I’ve been painting rocks. It’s very relaxing. I have the time and I have the river rock. Painted rocks in the garden are very on-trend. You can even buy them on Amazon.
You can buy rocks on Amazon.
I have a good selection of craft supplies to help me in my efforts. They’re not high-end ones save for the brushes my son got me for my birthday. Spending big money is quite unnecessary. One can buy a variety of art and craft supplies at the dollar store.
Of primary importance is the paint. It’s hard to paint rocks without it. The project also calls for glitter, sparkles, and a spray can of sealant.
I’ve done eight rocks so far, even though I’m not crafty. Or rather, I’m not very good at crafty and it frustrates me. Perfection is the name of the game, is it not?
Yet I like painting the rocks, for all that they’re not particularly beautiful.
I’m starting to drift from the party line more often these days. I’m less concerned with perfect results.
I put on some music, pop the despised reading glasses on my nose, and settle in for some brushwork.
I’m not sure my family is fully on-board with my new passion. I take up a fair amount of kitchen space, the whole peninsula, in fact. I feel bad but not bad enough to stop.
I’m allowed to take up space in my own house.
The rocks make me smile when I see them in the garden. Even as I mentally judge my efforts and think about things I could have done differently. Like, take art in high school thirty years ago.
Or not go with the virulent lavender. What was I thinking when I mixed that colour? And the linework certainly isn’t sharp. Why on earth did I think I could draw flowers?
Luckily, perfection isn’t required. The rocks still make me happy and the process is one I enjoy. I have discovered the truth in the truth so many preach: the world is more pleasant if you embrace good enough.
Except in neurosurgery. If someone is poking around my brain, I want them obsessed with perfecting their execution.
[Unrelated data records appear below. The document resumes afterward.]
-- pv_equiv track=rewrite | github.com/MehdiRc/DataVisProject_Provenance | DataVis.py | excludeFilter
-- ===== SOURCE A (Python) =====
-- def excludeFilter(listOfTags, res):
--     filtered = []
--     temp = res
--     for i in range(len(listOfTags)):
--         for j in range(len(temp)):
--             if (listOfTags[i] not in temp[j]):
--                 filtered.append(temp[j])
--         temp = filtered
--         filtered = []
--     return temp
-- ===== SOURCE B (Python) =====
-- def excludeFilter(listOfTags, res):
--     return [e for e in res if all(t not in e for t in listOfTags)]
-- ===== Notes on version B (the rewrite author's own statement) =====
-- stated objective: simpler
-- what changed: Replaces the T sequential filtering passes (rebuilding the list once per tag) with one comprehension over res that keeps an element iff it contains none of the tags.
import Mathlib
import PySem

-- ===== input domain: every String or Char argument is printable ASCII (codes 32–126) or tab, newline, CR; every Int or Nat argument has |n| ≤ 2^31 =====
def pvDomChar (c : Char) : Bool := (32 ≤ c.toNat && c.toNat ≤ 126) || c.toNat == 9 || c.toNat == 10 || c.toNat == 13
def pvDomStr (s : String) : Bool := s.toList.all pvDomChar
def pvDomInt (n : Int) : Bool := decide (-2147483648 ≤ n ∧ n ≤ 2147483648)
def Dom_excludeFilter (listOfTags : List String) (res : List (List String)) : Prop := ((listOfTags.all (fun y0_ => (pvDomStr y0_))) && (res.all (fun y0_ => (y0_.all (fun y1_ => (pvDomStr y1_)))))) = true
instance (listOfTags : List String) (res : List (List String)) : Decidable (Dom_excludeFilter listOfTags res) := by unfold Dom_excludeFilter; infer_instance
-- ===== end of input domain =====

-- B replaces A's per-tag sequential filtering passes with a single pass keeping each
-- element iff it contains none of the tags (simpler decomposition, same result).


-- ===== PORT A =====
-- Literal transliteration of A: outer loop over range(len(listOfTags)), inner loop over
-- range(len(temp)) appending temp[j] when listOfTags[i] is not in temp[j]; then temp := filtered.
def excludeFilter (listOfTags : List String) (res : List (List String)) : List (List String) :=
  (PySem.List.pyRange 0 (listOfTags.length : Int) 1).foldl
    (fun temp i =>
      (PySem.List.pyRange 0 (temp.length : Int) 1).foldl
        (fun filtered j =>
          if ¬ (PySem.List.pyGetD temp j []).contains (PySem.List.pyGetD listOfTags i "") then
            filtered ++ [PySem.List.pyGetD temp j []]
          else filtered)
        [])
    res

-- ===== PORT B =====
-- B: single pass, keep e iff it contains none of the tags.
def excludeFilter_alt (listOfTags : List String) (res : List (List String)) : List (List String) :=
  res.filter (fun e => listOfTags.all (fun t => ! e.contains t))

-- ===== PRECONDITION & SPEC =====
def Spec_excludeFilter (listOfTags : List String) (res : List (List String)) (out : List (List String)) : Prop := out = excludeFilter_alt listOfTags res
instance (listOfTags : List String) (res : List (List String)) (out : List (List String)) : Decidable (Spec_excludeFilter listOfTags res out) := by unfold Spec_excludeFilter; infer_instance

-- ===== CLAIM (what is proved, stated in full; the proofs are below) =====
def Claim_equal_excludeFilter : Prop := ∀ (listOfTags : List String) (res : List (List String)), Dom_excludeFilter listOfTags res → Spec_excludeFilter listOfTags res (excludeFilter listOfTags res)

-- ===== LEMMAS AND PROOFS =====

-- Inner loop (fold over indices with pyGetD) is a filter pass.
theorem inner_eq_filter (tag : String) (temp acc : List (List String)) :
    temp.foldl
      (fun filtered e => if ¬ e.contains tag then filtered ++ [e] else filtered) acc
    = acc ++ temp.filter (fun e => ! e.contains tag) := by
  induction temp generalizing acc with
  | nil => simp
  | cons x xs ih =>
    rw [List.foldl_cons, List.filter_cons]
    by_cases h : tag ∈ x
    · rw [if_neg (by simp [h]), ih]
      simp [h]
    · rw [if_pos (by simp [h]), ih]
      simp [h]

theorem outer_eq_filter (tags : List String) (res : List (List String)) :
    tags.foldl (fun temp tag => temp.filter (fun e => ! e.contains tag)) res
    = res.filter (fun e => tags.all (fun t => ! e.contains t)) := by
  induction tags generalizing res with
  | nil => simp
  | cons t ts ih =>
    simp only [List.foldl_cons, ih, List.filter_filter, List.all_cons]
    exact List.filter_congr (fun e _ => by rw [Bool.and_comm])

-- ===== VERDICT (by name: the statement is the Claim_ definition above) =====
theorem excludeFilter_spec : Claim_equal_excludeFilter := by
  intro tags res _
  unfold Spec_excludeFilter excludeFilter excludeFilter_alt
  rw [← outer_eq_filter]
  rw [PySem.List.foldl_pyRange_zero_pyGetD' tags ""
    (fun temp tag =>
      (PySem.List.pyRange 0 (temp.length : Int) 1).foldl
        (fun filtered j =>
          if ¬ (PySem.List.pyGetD temp j []).contains tag then
            filtered ++ [PySem.List.pyGetD temp j []]
          else filtered) []) res]
  congr 1
  funext temp tag
  rw [PySem.List.foldl_pyRange_zero_pyGetD' temp []
    (fun filtered e => if ¬ e.contains tag then filtered ++ [e] else filtered) []]
  simpa using inner_eq_filter tag temp []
You’re allowed to enjoy the things you do even if you’re not the best. Being the best isn’t a requirement.
You don’t have to throw away the rock you inexplicably painted grey. And covered in glitter. That you hate.
We don’t need to be perfect to be deserving of a place in the world.
It’s a popular societal subtext. It’s a good one from an economic perspective. If we believe we need to be perfect, we’ll do whatever it takes. It’s how they get us to buy stuff. To fix the things that don’t need fixing.
I’m doing my best to go about things differently. I’m working on enjoying the process instead of obsessing over the quality of the product I produce. I’m trying not to worry about the results.
Even if everyone thinks my bass clef rock looks like a sad face.